# Campervanannie's trike garage



## Admin (May 15, 2017)

I thought I would post a couple of pics of the trike conversion in Annie's garage.




We used ramps that Annie already had and recycled them.
The winch has a wireless remote.
The incline on the ramp is to allow the trike to roll out on the winch (which is braked)


She has also had fitted:

2 x 175 watt solar panels
3 x Exide ES900 gel carbon batteries
Truma SG1000 pure sinewave inline inverter
NASA BM-2 Battery Monitor
Ring RSCDC30 Combined Battery to Battery and MPPT charger.

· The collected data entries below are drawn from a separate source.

-- pv_equiv track=rewrite | github.com/minseop-byeon/route_webapp | app.py | route_distance_with_return
-- ===== SOURCE A (Python) =====
-- def route_distance_with_return(order, dist_matrix):
--     if not order:
--         return 0
--     total = dist_matrix[0][order[0]]
--     for i in range(len(order) - 1):
--         total += dist_matrix[order[i]][order[i + 1]]
--     total += dist_matrix[order[-1]][0]
--     return total
-- ===== SOURCE B (Python) =====
-- def route_distance_with_return(order, dist_matrix):
--     if not order:
--         return 0
--     route = [0] + list(order) + [0]
--
--     def seg(i, j):
--         # total hop distance along route[i..j] (j > i), by splitting the leg in half
--         if j - i == 1:
--             return dist_matrix[route[i]][route[j]]
--         m = (i + j) // 2
--         return seg(i, m) + seg(m, j)
--
--     return seg(0, len(route) - 1)
-- ===== Notes on version B (the rewrite author's own statement) =====
-- stated objective: alternative
-- what changed: B computes the closed-tour length by divide and conquer: it recursively splits the tour route=[0]+order+[0] at the midpoint and adds the two halves' distances (O(log n) recursion depth), instead of A's sequential accumulator pass with special first and return hops.
import Mathlib
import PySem

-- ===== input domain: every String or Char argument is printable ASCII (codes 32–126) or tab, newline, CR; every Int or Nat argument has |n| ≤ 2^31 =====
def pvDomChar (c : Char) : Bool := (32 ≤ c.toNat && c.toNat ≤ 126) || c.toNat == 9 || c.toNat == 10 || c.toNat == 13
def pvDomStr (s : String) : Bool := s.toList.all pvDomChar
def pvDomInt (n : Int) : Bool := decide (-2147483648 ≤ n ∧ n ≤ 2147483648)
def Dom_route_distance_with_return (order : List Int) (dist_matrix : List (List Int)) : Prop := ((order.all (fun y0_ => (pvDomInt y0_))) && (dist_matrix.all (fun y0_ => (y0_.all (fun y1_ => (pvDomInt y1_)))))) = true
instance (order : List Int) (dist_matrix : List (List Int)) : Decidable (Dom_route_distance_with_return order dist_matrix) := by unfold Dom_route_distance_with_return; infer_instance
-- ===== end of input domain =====

-- B computes the closed-tour length by divide and conquer on the route [0]+order+[0]:
-- each leg's distance is the sum of its two halves' distances, instead of A's sequential
-- accumulator pass with a special first hop and return hop.

-- ===== PORT A =====
-- A: first hop dist_matrix[0][order[0]], then an index loop over range(len(order)-1), then the return hop.
def route_distance_with_return (order : List Int) (dist_matrix : List (List Int)) : Int :=
  if order = [] then 0
  else
    let total : Int := PySem.List.pyGetD (PySem.List.pyGetD dist_matrix 0 []) (PySem.List.pyGetD order 0 0) 0
    let total := (PySem.List.pyRange 0 ((order.length : Int) - 1) 1).foldl
      (fun t i => t + PySem.List.pyGetD (PySem.List.pyGetD dist_matrix (PySem.List.pyGetD order i 0) []) (PySem.List.pyGetD order (i + 1) 0) 0) total
    total + PySem.List.pyGetD (PySem.List.pyGetD dist_matrix (PySem.List.pyGetD order (-1) 0) []) 0 0

-- ===== PORT B =====
-- dist_matrix[a][b] (the Source B lookup; exact under Pre_, where every lookup is in range)
def pvG (dist_matrix : List (List Int)) (a b : Int) : Int :=
  PySem.List.pyGetD (PySem.List.pyGetD dist_matrix a []) b 0

-- seg(i, j) of Source B: hop distance along route[i..j], splitting the leg at the midpoint.
-- The indices i, j are Nats in range in Source B, so route[i] is List.getD (exact here);
-- the 'j ≤ i' branch is a totality guard only — seg is only ever called with i < j.
def pvSeg (dist_matrix : List (List Int)) (route : List Int) (i j : Nat) : Int :=
  if j - i = 1 then pvG dist_matrix (route.getD i 0) (route.getD j 0)
  else if j ≤ i then 0
  else pvSeg dist_matrix route i ((i + j) / 2) + pvSeg dist_matrix route ((i + j) / 2) j
termination_by j - i
decreasing_by all_goals omega

def route_distance_with_return_alt (order : List Int) (dist_matrix : List (List Int)) : Int :=
  if order = [] then 0
  else
    let route : List Int := 0 :: (order ++ [0])
    pvSeg dist_matrix route 0 (route.length - 1)

-- ===== PRECONDITION & SPEC =====
-- pair (a, b) of the tour is a safe lookup: dist_matrix[a] exists and index b is in range of that row
def pvPairOk (dist_matrix : List (List Int)) (p : Int × Int) : Bool :=
  match PySem.List.pyGet? dist_matrix p.1 with
  | some row => decide (PySem.Raise.InRange row.length p.2)
  | none => false

-- Pre_: exactly the inputs where A returns (no IndexError): every lookup it performs —
-- the adjacent pairs of the closed tour — is in range (vacuous for empty order).
def Pre_route_distance_with_return (order : List Int) (dist_matrix : List (List Int)) : Prop :=
  order = [] ∨ ((0 :: (order ++ [0])).zip (order ++ [0])).all (pvPairOk dist_matrix) = true
instance (order : List Int) (dist_matrix : List (List Int)) : Decidable (Pre_route_distance_with_return order dist_matrix) := by unfold Pre_route_distance_with_return; infer_instance

def pvWitness_route_distance_with_return : List Int × List (List Int) := ([1], [[0, 5], [7, 0]])

def Spec_route_distance_with_return (order : List Int) (dist_matrix : List (List Int)) (out : Int) : Prop := out = route_distance_with_return_alt order dist_matrix
instance (order : List Int) (dist_matrix : List (List Int)) (out : Int) : Decidable (Spec_route_distance_with_return order dist_matrix out) := by unfold Spec_route_distance_with_return; infer_instance

-- ===== CLAIM (what is proved, stated in full; the proofs are below) =====
def Claim_equal_route_distance_with_return : Prop := ∀ (order : List Int) (dist_matrix : List (List Int)), Dom_route_distance_with_return order dist_matrix → Pre_route_distance_with_return order dist_matrix → Spec_route_distance_with_return order dist_matrix (route_distance_with_return order dist_matrix)

-- ===== LEMMAS AND PROOFS =====

-- the hop summand of the tour: f k = dist[route[k]][route[k+1]]
def pvF (dist_matrix : List (List Int)) (route : List Int) (k : Nat) : Int :=
  pvG dist_matrix (route.getD k 0) (route.getD (k + 1) 0)

-- list sum over range equals the Finset sum
theorem pvListSumRange (f : Nat → Int) (n : Nat) :
    ((List.range n).map f).sum = ∑ k ∈ Finset.range n, f k := by
  induction n with
  | zero => simp
  | succ m ih => rw [List.range_succ, Finset.sum_range_succ]; simp [ih]

-- divide-and-conquer correctness: seg(i, j) sums the hops k ∈ [i, j)
theorem pvSeg_sum (dist_matrix : List (List Int)) (route : List Int) :
    ∀ (n i j : Nat), j - i ≤ n → i < j →
      pvSeg dist_matrix route i j = ∑ k ∈ Finset.Ico i j, pvF dist_matrix route k := by
  intro n
  induction n with
  | zero => intro i j h1 h2; omega
  | succ m ih =>
    intro i j h1 h2
    rw [pvSeg]
    by_cases hb : j - i = 1
    · have hj : j = i + 1 := by omega
      subst hj
      rw [Finset.sum_Ico_eq_sum_range]
      simp [pvF]
    · have h2' : i + 2 ≤ j := by omega
      rw [if_neg hb, if_neg (by omega)]
      have him : i < (i + j) / 2 := by omega
      have hmj : (i + j) / 2 < j := by omega
      rw [ih i ((i + j) / 2) (by omega) him, ih ((i + j) / 2) j (by omega) hmj]
      exact Finset.sum_Ico_consecutive _ (by omega) (by omega)

-- A's indexed middle loop summand, rewritten through the route list
theorem pvRouteGet (order : List Int) (k : Nat) (hk : k < order.length) :
    ((order ++ [0]) : List Int).getD k 0 = order.getD k 0 := by
  rw [List.getD_eq_getElem?_getD, List.getD_eq_getElem?_getD, List.getElem?_append_left hk]

-- ===== VERDICT (by name: the statement is the Claim_ definition above) =====
theorem route_distance_with_return_spec : Claim_equal_route_distance_with_return := by
  intro order dist_matrix _ _
  unfold Spec_route_distance_with_return route_distance_with_return route_distance_with_return_alt
  cases order with
  | nil => simp
  | cons x xs =>
    have hne : (x :: xs) ≠ [] := List.cons_ne_nil x xs
    simp only [if_neg hne]
    set n : Nat := (x :: xs).length with hn
    have hn1 : 1 ≤ n := by simp [hn]
    set route : List Int := 0 :: ((x :: xs) ++ [0]) with hroute
    have hlen : route.length - 1 = n + 1 := by simp [hroute, hn]
    -- B side: seg(0, n+1) = ∑ k ∈ [0, n+1), f k
    rw [hlen, pvSeg_sum dist_matrix route (n + 1) 0 (n + 1) (by omega) (by omega)]
    -- A side: convert the pyRange fold to a Nat-range fold, then to a sum
    have hr : PySem.List.pyRange 0 (((x :: xs).length : Int) - 1) 1
        = (List.range (n - 1)).map (Nat.cast : Nat → Int) := by
      rw [PySem.List.pyRange_one]
      have h2 : ((((x :: xs).length : Int) - 1) - 0).toNat = n - 1 := by
        simp only [← hn]; omega
      rw [h2]
      exact List.map_congr_left (fun k _ => by simp)
    rw [hr, List.foldl_map]
    have hfun : (fun (t : Int) (k : Nat) => t + PySem.List.pyGetD (PySem.List.pyGetD dist_matrix (PySem.List.pyGetD (x :: xs) (Nat.cast k : Int) 0) []) (PySem.List.pyGetD (x :: xs) ((Nat.cast k : Int) + 1) 0) 0)
        = (fun (t : Int) (k : Nat) => t + pvG dist_matrix ((x :: xs).getD k 0) ((x :: xs).getD (k + 1) 0)) := by
      funext t k
      have h1 : ((Nat.cast k : Int) + 1) = ((k + 1 : Nat) : Int) := by push_cast; ring
      rw [h1, PySem.List.pyGetD_natCast, PySem.List.pyGetD_natCast]
      rfl
    rw [hfun, PySem.List.foldl_add, pvListSumRange]
    rw [PySem.List.pyGetD_zero_cons, PySem.List.pyGetD_neg_one (x :: xs) 0 hne]
    -- assemble: peel the first and last hop off the Ico sum
    have hIco : (Finset.Ico 0 (n + 1)) = Finset.range (n + 1) := by
      rw [Finset.range_eq_Ico]
    rw [hIco, Finset.sum_range_succ']
    -- n = (n-1)+1 to peel the last middle-sum term
    have hsplit : ∑ k ∈ Finset.range n, pvF dist_matrix route (k + 1)
        = (∑ k ∈ Finset.range (n - 1), pvF dist_matrix route (k + 1)) + pvF dist_matrix route n := by
      have : n = (n - 1) + 1 := by omega
      rw [this, Finset.sum_range_succ, ← this]
    rw [hsplit]
    -- identify the three pieces pointwise
    have hf0 : pvF dist_matrix route 0 = pvG dist_matrix 0 x := by
      simp [pvF, hroute]
    have hfmid : ∀ k ∈ Finset.range (n - 1),
        pvF dist_matrix route (k + 1) = pvG dist_matrix ((x :: xs).getD k 0) ((x :: xs).getD (k + 1) 0) := by
      intro k hk
      rw [Finset.mem_range] at hk
      have hk1 : k < (x :: xs).length := by omega
      have hk2 : k + 1 < (x :: xs).length := by rw [← hn]; omega
      simp only [pvF, hroute, List.getD_cons_succ]
      rw [pvRouteGet _ k hk1, pvRouteGet _ (k + 1) hk2, List.getD_cons_succ]
    have hflast : pvF dist_matrix route n = pvG dist_matrix ((x :: xs).getLast hne) 0 := by
      obtain ⟨m, hm⟩ : ∃ m, n = m + 1 := ⟨n - 1, by omega⟩
      simp only [pvF, hroute, hm, List.getD_cons_succ]
      have h1 : ((x :: xs) ++ [0]).getD m 0 = (x :: xs).getLast hne := by
        rw [pvRouteGet _ m (by omega), List.getLast_eq_getElem,
          List.getD_eq_getElem _ _ (by omega)]
        congr 1
        omega
      have h2 : ((x :: xs) ++ [0]).getD (m + 1) 0 = 0 := by
        rw [List.getD_eq_getElem?_getD, List.getElem?_append_right (by omega)]
        have hz : m + 1 - (x :: xs).length = 0 := by omega
        rw [hz]
        simp
      rw [h1, h2]
    rw [Finset.sum_congr rfl hfmid, hf0, hflast]
    simp only [pvG]
    ring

And a Rae ornament on her roof



Hopefully, these upgrades will make her motorhome a great 365 wilding van for her.


----------



## carol (May 15, 2017)

Admin said:


> I thought I would post a couple of pics of the trike conversion in Annie's garage.
> 
> View attachment 53897View attachment 53898View attachment 53899
> 
> ...



Wow, good work guys.


----------



## izwozral (May 15, 2017)

She will not want to associate with us common plebs soon.












Great job guys, love the winch rig.


----------



## StreetSleeper (May 15, 2017)

Admin said:


> And a Rae ornament on her roof
> 
> View attachment 53901



Also available in red suit, pointy hat and fishing rod

Rae & Ann


----------



## trevskoda (May 15, 2017)

Brill job, she will looks like something out of thunderbirds rolling out on that ramp.


----------



## campervanannie (May 15, 2017)

They did a brilliant job but immediately afraid I lost the Wae gnome going under that low bridge the other side of Bugsworth alwightt Wae.


----------



## Robmac (May 15, 2017)

campervanannie said:


> They did a brilliant job but immediately afraid I lost the Wae gnome going under that low bridge the other side of Bugsworth alwightt Wae.



I've lost the way home before Annie, but never lost a Wae gnome!


----------



## yorkslass (May 15, 2017)

campervanannie said:


> They did a brilliant job but immediately afraid I lost the Wae gnome going under that low bridge the other side of Bugsworth alwightt Wae.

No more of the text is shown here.